Her body was lithe and warm against his. She’d been in bed, he realized in a haze of lust. Curled sweetly beneath her covers, all that glorious sable hair spread out on her pillow.

The image was too much for him, so he squeezed his eyes shut. But that didn’t help, because then he felt her all the more acutely, every place they touched.

Her slim thighs against his. Her bare arms, white and smooth, coming up to circle his shoulders. The taut curves of her chest brushing the front of his cloak.

And when he pulled her in tighter, the soft heat of her lower belly pressed against the stiff, thick ridge of his erection.

Had he ever been with a woman as tall as Lucy? They were so well matched. It was unexpectedly tantalizing.

“Kiss me,” she urged in a voice that shook, and Thorne wasted no time in complying.

He fell into her, starving for her, as though it had been days and not hours since the last time they’d kissed.

Lucy met him with her own passion, but there was a slower, more measured quality to it than she’d had on the street behind The Grand, or in the anteroom at Sharpe’s. It occurred to him that this was the first time they’d kissed someplace private, where no one was likely to walk in on them.

Someplace with a bed.

Fire scorched through him, but he forced himself to keep to her pace. This was for her. It was his penance.

But as she nestled into his arms and slowly stroked her tongue against his, Thorne had to acknowledge that it would be the most pleasurable penance he’d ever paid.

* * *

Lucy’s mind was a whirl. She could hardly believe the evidence of her own body, but he was here. He’d come.

That fact alone convinced her she’d been imagining things earlier when she’d started to draw parallels between Thornecliff and The Gentle Rogue.

Thornecliff was done with her.

Meanwhile, the man of her literal dreams was standing in her bedroom, kissing her as though he wanted to consume her, and there was a part of Lucy’s dizzily spinning brain that kept whispering Not him…

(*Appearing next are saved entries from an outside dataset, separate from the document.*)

-- pv_equiv track=rewrite | github.com/alenjb/project_Lotto-Assistant | control_num.py | has_same_three_tens
-- ===== SOURCE A (Python) =====
-- def has_same_three_tens(lst):
--     if len(lst) < 3:
--         return False
--     tens_dict = {}  # 10의 자리 수를 키로, 출현 횟수를 값으로 하는 딕셔너리
--
--     for number in lst:
--         tens_place = number // 10  # 10의 자리 수 계산
--
--         if tens_place in tens_dict:
--             tens_dict[tens_place] += 1
--         else:
--             tens_dict[tens_place] = 1
--
--     # 딕셔너리에서 값이 3 이상인 키가 있는지 확인
--     for count in tens_dict.values():
--         if count >= 3:
--             return True
--
--     return False
-- ===== SOURCE B (Python) =====
-- def has_same_three_tens(lst):
--     if len(lst) < 3:
--         return False
--     t = sorted(n // 10 for n in lst)
--     run = 1
--     for i in range(1, len(t)):
--         if t[i] == t[i - 1]:
--             run += 1
--             if run == 3:
--                 return True
--         else:
--             run = 1
--     return False
-- ===== Notes on version B (the rewrite author's own statement) =====
-- stated objective: alternative
-- what changed: Replaces the hash-count dictionary plus a scan over its values by sorting the tens digits once and scanning the sorted list for a run of three consecutive equal values with early exit.
import Mathlib
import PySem

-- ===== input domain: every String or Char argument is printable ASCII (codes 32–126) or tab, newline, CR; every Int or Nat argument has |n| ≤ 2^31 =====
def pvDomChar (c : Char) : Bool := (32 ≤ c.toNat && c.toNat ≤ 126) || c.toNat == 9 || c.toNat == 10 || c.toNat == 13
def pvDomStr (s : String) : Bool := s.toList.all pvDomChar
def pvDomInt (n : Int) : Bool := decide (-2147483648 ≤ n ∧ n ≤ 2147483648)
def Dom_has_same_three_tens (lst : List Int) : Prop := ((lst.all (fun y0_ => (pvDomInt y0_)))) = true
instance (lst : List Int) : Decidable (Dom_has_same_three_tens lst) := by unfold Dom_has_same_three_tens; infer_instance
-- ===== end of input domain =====

-- B replaces A's hash-count dictionary by sort-then-scan for a run of three equal
-- tens digits (objective: alternative algorithm, similar cost).

-- ===== PORT A =====
def has_same_three_tens (lst : List Int) : Bool :=
  if lst.length < 3 then false
  else
    -- for number in lst: count tens_place = number // 10 in tens_dict
    let tens_dict := lst.foldl (fun d number =>
      let tens_place := PySem.Int.floordiv number 10
      if d.contains tens_place then d.insert tens_place (d.getD tens_place 0 + 1)
      else d.insert tens_place 1) (PySem.Dict.empty : PySem.Dict Int Int)
    -- for count in tens_dict.values(): if count >= 3: return True / return False
    tens_dict.values.any (fun count => 3 ≤ count)

-- ===== PORT B =====
-- the run-length scan of Source B: prev = t[i-1], run = current run length (return at run == 3)
def pvRunScan : Int → Nat → List Int → Bool
  | _, _, [] => false
  | prev, run, x :: xs =>
      if x = prev then
        (if run + 1 = 3 then true else pvRunScan x (run + 1) xs)
      else pvRunScan x 1 xs

def has_same_three_tens_alt (lst : List Int) : Bool :=
  if lst.length < 3 then false
  else
    match PySem.List.sorted (lst.map (fun n => PySem.Int.floordiv n 10)) (fun x => x) false with
    | [] => false
    | h :: t => pvRunScan h 1 t

-- ===== PRECONDITION & SPEC =====
def Spec_has_same_three_tens (lst : List Int) (out : Bool) : Prop := out = has_same_three_tens_alt lst
instance (lst : List Int) (out : Bool) : Decidable (Spec_has_same_three_tens lst out) := by unfold Spec_has_same_three_tens; infer_instance

-- ===== CLAIM (what is proved, stated in full; the proofs are below) =====
def Claim_equal_has_same_three_tens : Prop := ∀ (lst : List Int), Dom_has_same_three_tens lst → Spec_has_same_three_tens lst (has_same_three_tens lst)

-- ===== LEMMAS AND PROOFS =====

-- A's result (past the guard) says: some tens digit occurs at least three times.
lemma pvA_char (xs : List Int) :
    ((xs.foldl (fun d t => PySem.Dict.insert d t (d.getD t 0 + 1))
        (PySem.Dict.empty : PySem.Dict Int Int)).values.any (fun c => decide (3 ≤ c))) = true
    ↔ ∃ x ∈ xs, 3 ≤ xs.count x := by
  rw [PySem.Dict.foldl_insert_getD_add_one_eq_counter,
    PySem.Dict.values_eq_map_keys _ (PySem.Dict.nodup_keys_counter xs) 0]
  simp only [List.any_map, List.any_eq_true, Function.comp,
    PySem.Dict.getD_counter, PySem.Dict.keys_counter, PySem.Set.mem_ofList,
    decide_eq_true_eq]
  constructor
  · rintro ⟨x, hx, h3⟩; exact ⟨x, hx, by exact_mod_cast h3⟩
  · rintro ⟨x, hx, h3⟩; exact ⟨x, hx, by exact_mod_cast h3⟩

-- The run scan on a sorted list prev :: l, with current run length run (1 ≤ run ≤ 2).
lemma pvRunScan_char (l : List Int) : ∀ (prev : Int) (run : Nat),
    (prev :: l).Pairwise (· ≤ ·) → run ≤ 2 →
    (pvRunScan prev run l = true ↔
      3 ≤ run + l.count prev ∨ ∃ y ∈ l, y ≠ prev ∧ 3 ≤ l.count y) := by
  induction l with
  | nil =>
    intro prev run _ h2
    simp [pvRunScan]; omega
  | cons x xs ih =>
    intro prev run hs h2
    by_cases hx : x = prev
    · subst hx
      by_cases h3 : run + 1 = 3
      · simp only [pvRunScan, if_pos h3]
        constructor
        · intro _; left; rw [List.count_cons_self]; omega
        · intro _; rfl
      · rw [show pvRunScan x run (x :: xs) = pvRunScan x (run + 1) xs by
            simp [pvRunScan, h3]]
        rw [ih x (run + 1) (by
            rcases List.pairwise_cons.mp hs with ⟨_, h⟩; exact h) (by omega)]
        constructor
        · rintro (h | ⟨y, hy, hne, hc⟩)
          · left; rw [List.count_cons_self]; omega
          · right; exact ⟨y, List.mem_cons_of_mem _ hy, hne,
              by rwa [List.count_cons_of_ne hne.symm]⟩
        · rintro (h | ⟨y, hy, hne, hc⟩)
          · left; rw [List.count_cons_self] at h; omega
          · right
            rcases List.mem_cons.mp hy with rfl | hy'
            · exact absurd rfl hne
            · exact ⟨y, hy', hne, by rwa [List.count_cons_of_ne hne.symm] at hc⟩
    · -- new value x > prev: prev never reappears in the sorted tail
      have hle : prev ≤ x := (List.pairwise_cons.mp hs).1 x (List.mem_cons_self)
      have hxs : ∀ y ∈ xs, x ≤ y :=
        (List.pairwise_cons.mp (List.pairwise_cons.mp hs).2).1
      have hprev : ∀ y ∈ x :: xs, prev < y := by
        intro y hy
        rcases List.mem_cons.mp hy with rfl | hy'
        · exact lt_of_le_of_ne hle (by simpa [eq_comm] using hx)
        · exact lt_of_lt_of_le (lt_of_le_of_ne hle (by simpa [eq_comm] using hx)) (hxs y hy')
      rw [show pvRunScan prev run (x :: xs) = pvRunScan x 1 xs by
          simp [pvRunScan, hx]]
      rw [ih x 1 (List.pairwise_cons.mp hs).2 (by omega)]
      have hcprev : (x :: xs).count prev = 0 := by
        rw [List.count_eq_zero]
        intro h; exact absurd rfl (ne_of_gt (hprev prev h))
      constructor
      · rintro (h | ⟨y, hy, hne, hc⟩)
        · right
          exact ⟨x, List.mem_cons_self, fun h' => hx h', by
            rw [List.count_cons_self]; omega⟩
        · right
          exact ⟨y, List.mem_cons_of_mem _ hy, ne_of_gt (hprev y (List.mem_cons_of_mem _ hy)), by
            rwa [List.count_cons_of_ne hne.symm]⟩
      · rintro (h | ⟨y, hy, _, hc⟩)
        · rw [hcprev] at h; omega
        · rcases List.mem_cons.mp hy with rfl | hy'
          · left; rw [List.count_cons_self] at hc; omega
          · by_cases hyx : y = x
            · subst hyx; left; rw [List.count_cons_self] at hc; omega
            · right; exact ⟨y, hy', hyx, by rwa [List.count_cons_of_ne (Ne.symm hyx)] at hc⟩

-- B's result (past the guard) says the same thing about the sorted list.
lemma pvB_char (xs : List Int) :
    (match PySem.List.sorted xs (fun x => x) false with
      | [] => false
      | h :: t => pvRunScan h 1 t) = true
    ↔ ∃ x ∈ xs, 3 ≤ xs.count x := by
  have hperm : (PySem.List.sorted xs (fun x => x) false).Perm xs :=
    PySem.List.sorted_perm xs _ false
  cases hsl : PySem.List.sorted xs (fun x => x) false with
  | nil =>
    rw [hsl] at hperm
    have hx0 : xs = [] := hperm.symm.eq_nil
    subst hx0
    simp
  | cons h t =>
    have hpw : (h :: t).Pairwise (· ≤ ·) := by
      have := PySem.List.sorted_pairwise xs (fun x => x)
      rwa [hsl] at this
    rw [hsl] at hperm
    rw [pvRunScan_char t h 1 hpw (by omega)]
    constructor
    · rintro (h3 | ⟨y, hy, hne, hc⟩)
      · refine ⟨h, hperm.mem_iff.mp List.mem_cons_self, ?_⟩
        rw [← hperm.count_eq, List.count_cons_self]; omega
      · refine ⟨y, hperm.mem_iff.mp (List.mem_cons_of_mem _ hy), ?_⟩
        rw [← hperm.count_eq, List.count_cons_of_ne hne.symm]; omega
    · rintro ⟨x, hx, hc⟩
      rw [← hperm.mem_iff] at hx
      rw [← hperm.count_eq] at hc
      rcases List.mem_cons.mp hx with rfl | hx'
      · left; rw [List.count_cons_self] at hc; omega
      · by_cases hxh : x = h
        · subst hxh; left; rw [List.count_cons_self] at hc; omega
        · right; exact ⟨x, hx', hxh, by rwa [List.count_cons_of_ne (Ne.symm hxh)] at hc⟩

-- ===== VERDICT (by name: the statement is the Claim_ definition above) =====
theorem has_same_three_tens_spec : Claim_equal_has_same_three_tens := by
  intro lst _
  unfold Spec_has_same_three_tens has_same_three_tens has_same_three_tens_alt
  by_cases hlen : lst.length < 3
  · simp [hlen]
  · simp only [hlen, if_false]
    have hstep : (fun (d : PySem.Dict Int Int) (number : Int) =>
        if d.contains (PySem.Int.floordiv number 10) = true then
          d.insert (PySem.Int.floordiv number 10) (d.getD (PySem.Int.floordiv number 10) 0 + 1)
        else d.insert (PySem.Int.floordiv number 10) 1)
        = (fun d number => PySem.Dict.insert d (PySem.Int.floordiv number 10)
            (d.getD (PySem.Int.floordiv number 10) 0 + 1)) := by
      funext d n
      by_cases h : d.contains (PySem.Int.floordiv n 10)
      · rw [if_pos h]
      · rw [if_neg h, PySem.Dict.getD_of_not_contains d 0 (Bool.not_eq_true _ ▸ h)]
        norm_num
    rw [Bool.eq_iff_iff, hstep]
    rw [show lst.foldl (fun d number => PySem.Dict.insert d (PySem.Int.floordiv number 10)
          (d.getD (PySem.Int.floordiv number 10) 0 + 1)) (PySem.Dict.empty : PySem.Dict Int Int)
        = (lst.map (fun n => PySem.Int.floordiv n 10)).foldl
            (fun d t => PySem.Dict.insert d t (d.getD t 0 + 1)) (PySem.Dict.empty : PySem.Dict Int Int) from
      (List.foldl_map (f := fun n => PySem.Int.floordiv n 10)
        (g := fun d t => PySem.Dict.insert d t (d.getD t 0 + 1))).symm]
    rw [pvA_char, pvB_char]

But that was madness. This—this man, all broad shoulders and gruff voice and big, deft hands—was who she wanted. Who she’d always wanted, since the night he’d plucked her from a carriage accident and set her before him astride Dante, and listened to her.

The connection between Lucy and The Gentle Rogue was real , and she wished she’d had the chance to tell Thornecliff so, to dispute his accusation that she only wanted a fantasy. Lucy had been with men she didn’t know or care for in any real way; she knew what that felt like.

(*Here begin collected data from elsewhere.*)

-- pv_equiv track=rewrite | github.com/ozhehkovski/worldpostalcode | postals.py | sitemap_filter
-- ===== SOURCE A (Python) =====
-- def sitemap_filter(entries):
--     for entry in entries:
--         url = entry['loc']
--         if any(keyword in url.lower() for keyword in [
--             '/canada/',
--                   '/united-states/',
--                   '/argentina/',
--                   '/chile/',
--                   '/finland/',
--                   '/hungary/',
--                   '/moldova/',
--                   '/portugal/',
--                   '/slovenia/',
--                   '/france/',
--                   '/romania/',
--                   '/spain/',
--                   '/austria/',
--                   '/czech-republic/',
--                   '/germany/',
--                   '/sweden/',
--                   '/denmark/',
--                   '/netherlands/',
--                   '/italy/',
--                   '/norway/',
--                   '/poland/',
--                   '/united-kingdom/',
--                   '/japan/',
--                   '/kazakhstan/',
--                   '/new-zealand/',
--                   '/south-africa/',
--                   '/algeria/',
--                   '/nigeria/',
--                   '/australia/',
--                   '/morocco/',
--                   '/kuwait/',
--                   '/thailand/',
--                   '/singapore/',
--                   '/armenia/'
--         ]):
--             yield entry
-- ===== SOURCE B (Python) =====
-- _COUNTRIES = frozenset([
--     'canada', 'united-states', 'argentina', 'chile', 'finland', 'hungary',
--     'moldova', 'portugal', 'slovenia', 'france', 'romania', 'spain',
--     'austria', 'czech-republic', 'germany', 'sweden', 'denmark',
--     'netherlands', 'italy', 'norway', 'poland', 'united-kingdom', 'japan',
--     'kazakhstan', 'new-zealand', 'south-africa', 'algeria', 'nigeria',
--     'australia', 'morocco', 'kuwait', 'thailand', 'singapore', 'armenia',
-- ])
--
--
-- def sitemap_filter(entries):
--     # A keyword '/name/' occurs in the URL iff 'name' is a slash-delimited
--     # interior segment: tokenize each URL once and intersect its interior
--     # segments with the country set, collecting matches into a list.
--     kept = []
--     for entry in entries:
--         segments = entry['loc'].lower().split('/')
--         if not _COUNTRIES.isdisjoint(segments[1:-1]):
--             kept.append(entry)
--     return kept
-- ===== Notes on version B (the rewrite author's own statement) =====
-- stated objective: alternative
-- what changed: B tokenizes each URL once on '/' and intersects its interior segments with a precomputed country set (frozenset.isdisjoint), collecting matches into an accumulator list, instead of A's generator that runs 34 independent keyword-substring scans per URL.
import Mathlib
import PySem

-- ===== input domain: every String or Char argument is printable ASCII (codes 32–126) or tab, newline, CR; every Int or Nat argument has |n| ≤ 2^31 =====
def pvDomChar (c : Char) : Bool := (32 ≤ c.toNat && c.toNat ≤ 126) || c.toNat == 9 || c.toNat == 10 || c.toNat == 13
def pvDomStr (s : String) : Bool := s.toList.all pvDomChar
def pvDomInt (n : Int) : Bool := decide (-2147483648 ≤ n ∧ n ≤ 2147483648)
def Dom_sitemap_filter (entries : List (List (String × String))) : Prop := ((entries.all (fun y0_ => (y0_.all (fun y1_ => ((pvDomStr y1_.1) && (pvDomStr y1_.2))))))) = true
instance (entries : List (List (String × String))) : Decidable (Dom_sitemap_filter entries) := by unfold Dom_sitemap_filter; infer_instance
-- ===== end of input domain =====

-- B tokenizes each URL once on '/' and intersects the interior segments with a set of
-- country names via an accumulator loop returning a list, instead of A's generator doing
-- 34 independent keyword-substring scans per URL (objective: alternative; equivalence of
-- RETURN values — Python A is a generator, compared here as the list of yielded entries).

-- ===== PORT A =====
def pvKeywords : List String := [
  "/canada/", "/united-states/", "/argentina/", "/chile/", "/finland/",
  "/hungary/", "/moldova/", "/portugal/", "/slovenia/", "/france/",
  "/romania/", "/spain/", "/austria/", "/czech-republic/", "/germany/",
  "/sweden/", "/denmark/", "/netherlands/", "/italy/", "/norway/",
  "/poland/", "/united-kingdom/", "/japan/", "/kazakhstan/",
  "/new-zealand/", "/south-africa/", "/algeria/", "/nigeria/",
  "/australia/", "/morocco/", "/kuwait/", "/thailand/", "/singapore/",
  "/armenia/"]

def sitemap_filter (entries : List (List (String × String))) : List (List (String × String)) :=
  entries.filter (fun entry =>
    match PySem.Dict.get? (PySem.Dict.mk entry) "loc" with
    | some url => pvKeywords.any (fun keyword => PySem.Str.isIn keyword (PySem.Str.lower url))
    | none => false)   -- entry['loc'] raises KeyError: excluded by Pre_sitemap_filter

-- ===== PORT B =====
def pvNames : List String := [
  "canada", "united-states", "argentina", "chile", "finland",
  "hungary", "moldova", "portugal", "slovenia", "france",
  "romania", "spain", "austria", "czech-republic", "germany",
  "sweden", "denmark", "netherlands", "italy", "norway",
  "poland", "united-kingdom", "japan", "kazakhstan",
  "new-zealand", "south-africa", "algeria", "nigeria",
  "australia", "morocco", "kuwait", "thailand", "singapore",
  "armenia"]

def pvCountries : PySem.Set String := PySem.Set.ofList pvNames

Her attraction to The Gentle Rogue was something else.

And regardless of that silly voice in her head pointing out that nothing quite matched up to how it had felt to kiss Thornecliff in the rain, Lucy’s body seemed to know exactly what it desired right now.

Her breasts ached to fill his palms, the tightly ruched tips throbbing for the soft, devastating pinches he’d given them before— No! That had been Thornecliff.

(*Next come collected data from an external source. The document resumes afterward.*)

-- pv_equiv track=rewrite | github.com/navillusS/cripto | criptopals/set1Criptopals/singleCharXorCipher.py | scorePlainText
-- ===== SOURCE A (Python) =====
-- def scorePlainText(text):
--     if text:
--         contAscii = 0
--         for i in range(65, 91):
--             if chr(i) in text.upper():
--                 contAscii += 1
--     else:
--         contAscii = 0
--     return contAscii
-- ===== SOURCE B (Python) =====
-- def scorePlainText(text):
--     if text:
--         letters = set()
--         for ch in text.upper():
--             if 'A' <= ch <= 'Z':
--                 letters.add(ch)
--         return len(letters)
--     return 0
-- ===== Notes on version B (the rewrite author's own statement) =====
-- stated objective: alternative
-- what changed: B makes a single pass over the text collecting the set of uppercase letters it meets and returns its size, instead of A's loop over the 26 alphabet codes each doing a substring scan of text.upper(); it trades A's 26 C-level substring scans for one Python-level pass, so it is not measurably faster.
import Mathlib
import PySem

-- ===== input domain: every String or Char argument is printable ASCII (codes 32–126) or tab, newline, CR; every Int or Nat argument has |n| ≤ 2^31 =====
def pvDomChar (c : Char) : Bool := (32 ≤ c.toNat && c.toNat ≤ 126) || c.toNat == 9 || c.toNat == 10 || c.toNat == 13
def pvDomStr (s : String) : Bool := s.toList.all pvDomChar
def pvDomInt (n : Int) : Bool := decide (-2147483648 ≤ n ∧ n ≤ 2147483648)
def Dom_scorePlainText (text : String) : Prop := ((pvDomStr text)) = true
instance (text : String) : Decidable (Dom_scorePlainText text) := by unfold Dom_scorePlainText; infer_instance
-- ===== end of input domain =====

-- ===== PORT A =====
-- B replaces A's 26-letter loop of substring scans of text.upper() by one pass over text.upper()
-- that collects the set of uppercase letters met and returns its size (alternative algorithm,
-- same return value on every String input; no speed claim).
-- chr(i) for 65 ≤ i < 91 is ported exactly as Char.ofNat i.toNat (always in range here).
def scorePlainText (text : String) : Int :=
  if text = "" then 0
  else
    (PySem.List.pyRange 65 91 1).foldl
      (fun acc i =>
        if PySem.Str.isIn (String.ofList [Char.ofNat i.toNat]) (PySem.Str.upper text) then acc + 1
        else acc) 0

-- ===== PORT B =====
def scorePlainText_alt (text : String) : Int :=
  if text = "" then 0
  else
    let letters : PySem.Set Char :=
      (PySem.Str.upper text).toList.foldl
        (fun s ch => if 'A' ≤ ch && ch ≤ 'Z' then PySem.Set.add s ch else s) PySem.Set.empty
    PySem.Set.len letters

-- ===== PRECONDITION & SPEC =====
def Spec_scorePlainText (text : String) (out : Int) : Prop := out = scorePlainText_alt text
instance (text : String) (out : Int) : Decidable (Spec_scorePlainText text out) := by unfold Spec_scorePlainText; infer_instance

-- ===== CLAIM =====
def Claim_equal_scorePlainText : Prop := ∀ (text : String), Dom_scorePlainText text → Spec_scorePlainText text (scorePlainText text)

-- ===== LEMMAS AND PROOFS =====

-- the 26 uppercase letters, in code order
def pvAlpha : List Char := "ABCDEFGHIJKLMNOPQRSTUVWXYZ".toList

theorem pvAlpha_nodup : pvAlpha.Nodup := by decide

theorem pvAlpha_mem_iff (c : Char) : c ∈ pvAlpha ↔ ('A' ≤ c && c ≤ 'Z') = true := by
  constructor
  · intro h
    have hall : pvAlpha.all (fun c => 'A' ≤ c && c ≤ 'Z') = true := by decide
    exact (List.all_eq_true.mp hall) c h
  · intro h
    have h' := h
    simp only [Bool.and_eq_true, decide_eq_true_eq] at h'
    have h65 : 65 ≤ c.toNat := by
      have h1 := Char.le_def.mp h'.1
      rw [UInt32.le_iff_toNat_le] at h1
      exact h1
    have h90 : c.toNat ≤ 90 := by
      have h2 := Char.le_def.mp h'.2
      rw [UInt32.le_iff_toNat_le] at h2
      exact h2
    have hin : ∀ n : Nat, n < 91 → 65 ≤ n → Char.ofNat n ∈ pvAlpha := by decide
    have := hin c.toNat (by omega) h65
    simpa [Char.ofNat_toNat] using this

-- the per-letter test of A: single-char substring containment is character membership
theorem pred_eq (text : String) (i : Int) :
    PySem.Str.isIn (String.ofList [Char.ofNat i.toNat]) (PySem.Str.upper text)
      = decide (Char.ofNat i.toNat ∈ (PySem.Str.upper text).toList) := by
  rw [Bool.eq_iff_iff, PySem.Str.isIn_iff_infix]
  simp [String.toList_ofList, List.singleton_infix_iff]

-- the conditional fold of B is a fold of Set.add over the filtered list
theorem condFold (p : Char → Bool) (l : List Char) (s : PySem.Set Char) :
    l.foldl (fun s ch => if p ch then PySem.Set.add s ch else s) s
      = (l.filter p).foldl PySem.Set.add s := by
  induction l generalizing s with
  | nil => rfl
  | cons a l ih =>
    cases h : p a <;> simp [h, ih]

-- A's count over the alphabet codes, as a filter over the 26 letter characters
theorem countA_eq (L : List Char) :
    (PySem.List.pyRange 65 91 1).countP
        (fun i => decide (Char.ofNat i.toNat ∈ L))
      = (pvAlpha.filter (fun c => decide (c ∈ L))).length := by
  have hrange : PySem.List.pyRange 65 91 1 = pvAlpha.map (fun c => (c.toNat : Int)) := by decide
  rw [hrange, List.countP_eq_length_filter, List.filter_map, List.length_map]
  simp [Function.comp_def, Char.ofNat_toNat]

-- the two nodup lists have the same members, hence the same length
theorem lengths_eq (L : List Char) :
    ((pvAlpha.filter (fun c => decide (c ∈ L))).length : Int)
      = ((PySem.Set.ofList (L.filter (fun ch => 'A' ≤ ch && ch ≤ 'Z'))).length : Int) := by
  have h1 : (pvAlpha.filter (fun c => decide (c ∈ L))).Nodup := pvAlpha_nodup.filter _
  have h2 : (PySem.Set.ofList (L.filter (fun ch => 'A' ≤ ch && ch ≤ 'Z'))).Nodup :=
    PySem.Set.nodup_ofList _
  have hperm : List.Perm (pvAlpha.filter (fun c => decide (c ∈ L)))
      (PySem.Set.ofList (L.filter (fun ch => 'A' ≤ ch && ch ≤ 'Z'))) := by
    rw [List.perm_ext_iff_of_nodup h1 h2]
    intro c
    simp only [List.mem_filter, PySem.Set.mem_ofList, decide_eq_true_eq]
    rw [pvAlpha_mem_iff]
    tauto
  exact_mod_cast hperm.length_eq

-- ===== VERDICT =====
theorem scorePlainText_spec : Claim_equal_scorePlainText := by
  intro text _
  unfold Spec_scorePlainText scorePlainText scorePlainText_alt
  by_cases h : text = ""
  · simp [h]
  · simp only [h, if_false]
    rw [PySem.List.foldl_if_add_one]
    rw [condFold, show (PySem.Set.empty : PySem.Set Char) = [] from rfl, ← PySem.Set.ofList_eq_foldl]
    have : (fun i : Int => PySem.Str.isIn (String.ofList [Char.ofNat i.toNat]) (PySem.Str.upper text))
        = (fun i : Int => decide (Char.ofNat i.toNat ∈ (PySem.Str.upper text).toList)) :=
      funext fun i => pred_eq text i
    rw [this, Int.zero_add, countA_eq, PySem.Set.len]
    exact lengths_eq (PySem.Str.upper text).toList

Dazed, Lucy broke the kiss to gasp in a breath. She felt almost faint with the force of her longing, the thrum of need in her empty core, and the frenzied hunger in all her flesh to be bare and pressed close to him.

Desperate to quiet her intrusive thoughts and rid herself of Thornecliff once and for all, Lucy threw herself forward without considering anything beyond the very next moment.

Wiggling her arms up between their bodies, she unfastened the tiny seed pearl buttons at the neck of her night rail and whipped it over her head with a flourish.

It wasn’t until she stood naked in front of him while he remained fully clothed that she thought to wonder how it would feel.